Keywords: in vitro; hibernation; hippocampal brain slices; ischemia; lactate dehydrogenase release; oxygen glucose deprivation.

Figure 1. AGS brain tolerates OGD regardless of hibernation season

(A) seAGS are better protected from OGD than rats. Slices from rats and seAGS were subjected to 30 min OGD and time course of LDH release was monitored (OGD: rat, n=30 slices; seAGS, n= 30 slices; aCSF: rat, n=25 slices; seAGS, n= 28 slices, *p<0.05 rat aCSF vs rat OGD, ⁺p<0.05 rat vs AGS OGD, ^#p<0.05 seAGS aCSF vs seAGS OGD). (B) AGS slices exposed to 0.1% Triton-X as a positive control (n= 4 slices from 2 AGS). *p<0.05 vs. seAGS aCSF (C) AGS slices obtained based on hibernation season were subjected to 30 min OGD and time course and total LDH release was monitored. *p<0.05 seAGS vs. 20h ibeAGS, ⁺p<0.05 4h ibeAGS vs. 20h ibeAGS, ^#p<0.05 hAGS vs. 20h ibeAGS. (D) AGS slices obtained based on hibernation season were subjected to aCSF treatment.
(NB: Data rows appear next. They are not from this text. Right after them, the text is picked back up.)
-- pv_equiv track=rewrite | github.com/edt-yxz-zzd/python3_src | nn_ns/algo/sep_str.py | match_FA_def
-- ===== SOURCE A (Python) =====
-- def match_FA_def(s):
--     assert len(s) > 0
--     fa = [{s[0]:1}]
--     for i in range(1,len(s)):
--         jump = {}
--         suffix_list = ([s[j:i] for j in range(i)] + [s[0:1]])
--         suffix_list.sort()
--         beg = suffix_list.index(s[0:1])
--         this = suffix_list.index(s[:i], beg+1)
--         suffix_list = [s[0:0]] + suffix_list[beg+1:this+1]
--
--         for sj in suffix_list:
--             L = len(sj)
--             if sj == s[:L]:
--                 jump[s[L]] = L+1
--         fa.append(jump)
--     return tuple(fa)
-- ===== SOURCE B (Python) =====
-- def match_FA_def(s):
--     assert len(s) > 0
--     fa = []
--     for i in range(len(s)):
--         jump = {}
--         for L in range(i + 1):
--             if L == 0 or s[:L] == s[i - L:i]:
--                 jump[s[L]] = L + 1
--         fa.append(jump)
--     return tuple(fa)
-- ===== Notes on version B (the rewrite author's own statement) =====
-- stated objective: simpler
-- what changed: A builds, sorts and index-slices the list of all suffixes of s[:i] for every state i to locate the border suffixes; B drops the suffix list and the sort/index/slice machinery entirely and emits a transition for each length L with s[:L] == s[i-L:i] (a direct border test), in one plain double loop.
import Mathlib
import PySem

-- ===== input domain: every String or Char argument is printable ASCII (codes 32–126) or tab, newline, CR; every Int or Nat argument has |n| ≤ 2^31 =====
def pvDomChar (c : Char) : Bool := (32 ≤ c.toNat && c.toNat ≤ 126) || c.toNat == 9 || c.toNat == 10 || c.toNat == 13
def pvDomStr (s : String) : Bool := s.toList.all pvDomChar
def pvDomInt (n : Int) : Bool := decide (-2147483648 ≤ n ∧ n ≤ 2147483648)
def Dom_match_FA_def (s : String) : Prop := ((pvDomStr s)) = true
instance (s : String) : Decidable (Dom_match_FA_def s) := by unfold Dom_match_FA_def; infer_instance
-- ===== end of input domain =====

-- B replaces A's per-state sort/index/slice machinery over all suffixes by a direct
-- border test (prefix = suffix) per length: simpler, no sorting.  Equivalence of the
-- RETURN value is proved for every non-empty string (A asserts the input is non-empty).

-- ===== PORT A =====
-- inner 'for sj in suffix_list' loop of A
def matchFAJumpA (cs : List Char) (sliced : List (List Char)) : PySem.Dict String Int :=
  sliced.foldl (fun jump sj =>
    if sj = PySem.List.slice cs none (some (sj.length : Int)) then  -- sj == s[:L]
      match PySem.List.pyGet? cs (sj.length : Int) with             -- s[L]
      | some c => jump.insert (String.mk [c]) ((sj.length : Int) + 1)
      | none => jump   -- IndexError: unreachable here (L ≤ i < len(s))
    else jump) PySem.Dict.empty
Grey bar indicates 30 min treatment period. Data shown are means ± SEM.

Figure 2. AGS brain is tolerant to ionic shift solution (ISS) or low pH injury

(A) Shows time course of LDH release in acute hippocampal slices from rat and seAGS exposed to ISS, pH 6.3 (n= 3) or aCSF, pH 7.3 (n=3). *p< 0.05 rat aCSF vs. rat ISS (pH 7.4), ⁺p< 0.05 rat ISS vs seAGS ISS (pH 6.3). (B) Shows time course of LDH release exposed to low pH 6.3 (n= 7) or aCSF, pH 7.3 (n=7). *p< 0.05 rat aCSF pH 7.4 vs. rat aCSF pH 6.3, ⁺p< 0.05 rat aCSF pH 6.3 vs seAGS aCSF pH 6.3. Grey bar indicates treatment period. Means ± SEM.
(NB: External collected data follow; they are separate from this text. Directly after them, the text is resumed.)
-- pv_equiv track=rewrite | github.com/fa1c4/FuzzArchiving | oss-fuzz-scripts/batch_ossfuzz_run/batch_ossfuzz_tmux.py | infer_status_from_log
-- ===== SOURCE A (Python) =====
-- def infer_status_from_log(text: str) -> str:
--     lowered = text.lower()
--     if not text.strip():
--         return "failed"
--
--     crash_markers = [
--         "addresssanitizer",
--         "undefinedbehaviorsanitizer",
--         "memorysanitizer",
--         "test unit written to",
--         "artifact_prefix",
--         "crash",
--         "leak",
--         "timeout",
--         "oom",
--         "slow-unit",
--     ]
--     if any(marker in lowered for marker in crash_markers):
--         return "crash"
--     return "finished"
-- ===== SOURCE B (Python) =====
-- _CRASH_MARKERS = [
--     "addresssanitizer",
--     "undefinedbehaviorsanitizer",
--     "memorysanitizer",
--     "test unit written to",
--     "artifact_prefix",
--     "crash",
--     "leak",
--     "timeout",
--     "oom",
--     "slow-unit",
-- ]
--
--
-- def _build_trie(words):
--     root = {}
--     for w in words:
--         node = root
--         for ch in w:
--             node = node.setdefault(ch, {})
--         node[""] = True  # terminal mark
--     return root
--
--
-- _TRIE = _build_trie(_CRASH_MARKERS)
--
--
-- def _walk(node, text, i):
--     # does some marker (a terminal path of the trie) start at position i?
--     while True:
--         if "" in node:
--             return True
--         if i >= len(text):
--             return False
--         nxt = node.get(text[i])
--         if nxt is None:
--             return False
--         node = nxt
--         i += 1
--
--
-- def infer_status_from_log(text: str) -> str:
--     if not text.strip():
--         return "failed"
--     lowered = text.lower()
--     if any(_walk(_TRIE, lowered, i) for i in range(len(lowered))):
--         return "crash"
--     return "finished"
-- ===== Notes on version B (the rewrite author's own statement) =====
-- stated objective: alternative
-- what changed: B builds a prefix trie (nested dicts) of the crash markers once and, at each position of the text, walks the trie instead of testing each marker's substring membership separately, so the per-marker scan disappears.
import Mathlib
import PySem

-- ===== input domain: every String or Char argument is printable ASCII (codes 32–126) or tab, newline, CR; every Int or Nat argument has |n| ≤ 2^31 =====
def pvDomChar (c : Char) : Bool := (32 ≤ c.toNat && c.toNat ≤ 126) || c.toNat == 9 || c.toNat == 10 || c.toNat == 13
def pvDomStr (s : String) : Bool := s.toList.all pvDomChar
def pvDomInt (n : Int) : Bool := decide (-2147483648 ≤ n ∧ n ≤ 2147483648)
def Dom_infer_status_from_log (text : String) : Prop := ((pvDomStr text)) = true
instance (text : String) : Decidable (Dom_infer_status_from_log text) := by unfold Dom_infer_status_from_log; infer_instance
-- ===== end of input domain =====

-- B builds a prefix trie of the crash markers once and walks it at each text position,
-- replacing A's per-marker substring membership tests (alternative data structure, same results).

-- ===== PORT A =====
def crashMarkersA : List (List Char) :=
  [ "addresssanitizer".toList, "undefinedbehaviorsanitizer".toList, "memorysanitizer".toList,
    "test unit written to".toList, "artifact_prefix".toList, "crash".toList, "leak".toList,
    "timeout".toList, "oom".toList, "slow-unit".toList ]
Figure 3. ATP declines in rat and seAGS following OGD

Levels of whole tissue ATP were determined over time following bath application of treatment in slices from (A) rat (aCSF n= 4, OGD n= 4) and (B) seAGS (aCSF n= 3, OGD n= 3) subjected to either 30 min of aCSF or OGD followed by 3 h reperfusion. Grey bar indicates insult period. Data shown are means ± SEM, *p< 0.05 versus aCSF.

Figure 4. OGD induces efflux of glutamate and aspartate in both seAGS and rat

Time-dependent excitatory neurotransmitter (glutamate and aspartate) efflux in rat and seAGS hippocampal slices induced by 30 min OGD insult. (A) and (B) illustrates glutamate efflux, (C) and (D) illustrate aspartate efflux in rat and seAGS hippocampal slices during OGD insult (n=17 slices from 6 rats, n= 14 slices from 5 seAGS). Grey bar indicates insult period. *p<0.05 for OGD versus aCSF group. Data shown are means ± SEM.